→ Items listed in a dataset

=== Begin Enclosure ===

-- pv_equiv track=rewrite | github.com/stanfordnmbl/opencap-core | Examples/checkDataForSubject.py | get_entry_with_largest_number
-- ===== SOURCE A (Python) =====
-- def get_entry_with_largest_number(lst):
--     max_entry = None
--     max_number = float('-inf')
--
--     for entry in lst:
--         # Extract the number from the string
--         try:
--             number = int(entry.split('_')[-1])
--             if number > max_number:
--                 max_number = number
--                 max_entry = entry
--         except ValueError:
--             continue
--
--     return max_entry
-- ===== SOURCE B (Python) =====
-- def get_entry_with_largest_number(lst):
--     pairs = []
--     for entry in lst:
--         try:
--             pairs.append((int(entry.split('_')[-1]), entry))
--         except ValueError:
--             continue
--     if not pairs:
--         return None
--     return max(pairs, key=lambda p: p[0])[1]
-- ===== Notes on version B (the rewrite author's own statement) =====
-- stated objective: simpler
-- what changed: Replaces the inline running-max accumulation (two mutable variables with a float('-inf') sentinel) by a collect pass building (number, entry) pairs followed by a single max(..., key=...) selection step.
import Mathlib
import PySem

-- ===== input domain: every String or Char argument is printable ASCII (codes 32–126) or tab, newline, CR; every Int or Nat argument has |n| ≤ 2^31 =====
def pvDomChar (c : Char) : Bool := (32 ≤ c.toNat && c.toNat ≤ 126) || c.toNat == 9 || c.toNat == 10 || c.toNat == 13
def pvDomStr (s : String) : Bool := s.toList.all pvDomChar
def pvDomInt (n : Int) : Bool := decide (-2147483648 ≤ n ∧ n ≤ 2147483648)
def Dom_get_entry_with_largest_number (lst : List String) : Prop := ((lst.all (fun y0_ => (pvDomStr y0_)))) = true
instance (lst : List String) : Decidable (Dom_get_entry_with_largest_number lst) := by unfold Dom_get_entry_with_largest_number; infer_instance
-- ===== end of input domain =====

-- B collects (number, entry) pairs first and then selects with max(key=first component); A keeps a running max inline.

-- shared helper: int(entry.split('_')[-1]); none = ValueError (split never returns [], so [-1] always hits)
def pvParse (entry : String) : Option Int :=
  match PySem.Str.split? entry "_" with
  | none => none                                    -- unreachable: sep ≠ ""
  | some parts =>
    match PySem.List.pyGet? parts (-1) with
    | none => none                                  -- unreachable: split never returns []
    | some s => PySem.Int.ofStr? s

-- ===== PORT A =====
def get_entry_with_largest_number (lst : List String) : Option String :=
  (lst.foldl (fun (st : Option String × Option Int) entry =>
      match pvParse entry with
      | none => st                                  -- except ValueError: continue
      | some number =>
        match st.2 with
        | none => (some entry, some number)         -- number > -inf always
        | some m => if number > m then (some entry, some number) else st)
    (none, none)).1

-- ===== PORT B =====
def get_entry_with_largest_number_alt (lst : List String) : Option String :=
  let pairs := lst.filterMap (fun entry => (pvParse entry).map (fun n => (n, entry)))
  match PySem.List.max? pairs (fun p => p.1) with
  | none => none
  | some p => some p.2

-- ===== PRECONDITION & SPEC =====
def Spec_get_entry_with_largest_number (lst : List String) (out : Option String) : Prop := out = get_entry_with_largest_number_alt lst
instance (lst : List String) (out : Option String) : Decidable (Spec_get_entry_with_largest_number lst out) := by unfold Spec_get_entry_with_largest_number; infer_instance

-- ===== CLAIM (what is proved, stated in full; the proofs are below) =====
def Claim_equal_get_entry_with_largest_number : Prop := ∀ (lst : List String), Dom_get_entry_with_largest_number lst → Spec_get_entry_with_largest_number lst (get_entry_with_largest_number lst)

-- ===== LEMMAS AND PROOFS =====

-- B's selection step, named so the lemmas can mention max?'s folding function
def pvStep : Option (Int × String) → (Int × String) → Option (Int × String) := fun acc x =>
  match acc with | none => some x | some m => if m.1 < x.1 then some x else some m

theorem pvmax_eq (xs : List (Int × String)) :
    PySem.List.max? xs (fun p => p.1) = xs.foldl pvStep none := by
  unfold PySem.List.max?
  congr 1
  funext a x
  cases a <;> rfl

-- invariant: A's two-component state is the projection of B's running first-max accumulator
theorem pv_fold_inv (lst : List String) (acc : Option (Int × String)) :
    lst.foldl (fun (st : Option String × Option Int) entry =>
      match pvParse entry with
      | none => st
      | some number =>
        match st.2 with
        | none => (some entry, some number)
        | some m => if number > m then (some entry, some number) else st)
      (acc.map (·.2), acc.map (·.1))
    = (((lst.filterMap (fun entry => (pvParse entry).map (fun n => (n, entry)))).foldl pvStep acc).map (·.2),
       ((lst.filterMap (fun entry => (pvParse entry).map (fun n => (n, entry)))).foldl pvStep acc).map (·.1)) := by
  induction lst generalizing acc with
  | nil => simp
  | cons e t ih =>
    simp only [List.foldl_cons, List.filterMap_cons]
    cases hp : pvParse e with
    | none => simpa using ih acc
    | some n =>
      cases acc with
      | none => simpa [pvStep] using ih (some (n, e))
      | some m =>
        have hs : pvStep (some m) (n, e) = if m.1 < n then some (n, e) else some m := rfl
        by_cases h : m.1 < n
        · simpa [hs, h] using ih (some (n, e))
        · simpa [hs, h] using ih (some m)

-- ===== VERDICT (by name: the statement is the Claim_ definition above) =====
theorem get_entry_with_largest_number_spec : Claim_equal_get_entry_with_largest_number := by
  intro lst _
  show _ = _
  simp only [get_entry_with_largest_number, get_entry_with_largest_number_alt]
  rw [pvmax_eq]
  have h := pv_fold_inv lst none
  simp only [Option.map_none] at h
  rw [h]
  cases (lst.filterMap (fun entry => (pvParse entry).map (fun n => (n, entry)))).foldl pvStep none <;> rfl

=== End Enclosure ===

→ Problem
Your answer must consist solely of the lines from the top of the entries above through the line containing "-- ===== input", copied exactly, both ends included.

→ Result of this task
-- pv_equiv track=rewrite | github.com/stanfordnmbl/opencap-core | Examples/checkDataForSubject.py | get_entry_with_largest_number
-- ===== SOURCE A (Python) =====
-- def get_entry_with_largest_number(lst):
--     max_entry = None
--     max_number = float('-inf')
--
--     for entry in lst:
--         # Extract the number from the string
--         try:
--             number = int(entry.split('_')[-1])
--             if number > max_number:
--                 max_number = number
--                 max_entry = entry
--         except ValueError:
--             continue
--
--     return max_entry
-- ===== SOURCE B (Python) =====
-- def get_entry_with_largest_number(lst):
--     pairs = []
--     for entry in lst:
--         try:
--             pairs.append((int(entry.split('_')[-1]), entry))
--         except ValueError:
--             continue
--     if not pairs:
--         return None
--     return max(pairs, key=lambda p: p[0])[1]
-- ===== Notes on version B (the rewrite author's own statement) =====
-- stated objective: simpler
-- what changed: Replaces the inline running-max accumulation (two mutable variables with a float('-inf') sentinel) by a collect pass building (number, entry) pairs followed by a single max(..., key=...) selection step.
import Mathlib
import PySem

-- ===== input domain: every String or Char argument is printable ASCII (codes 32–126) or tab, newline, CR; every Int or Nat argument has |n| ≤ 2^31 =====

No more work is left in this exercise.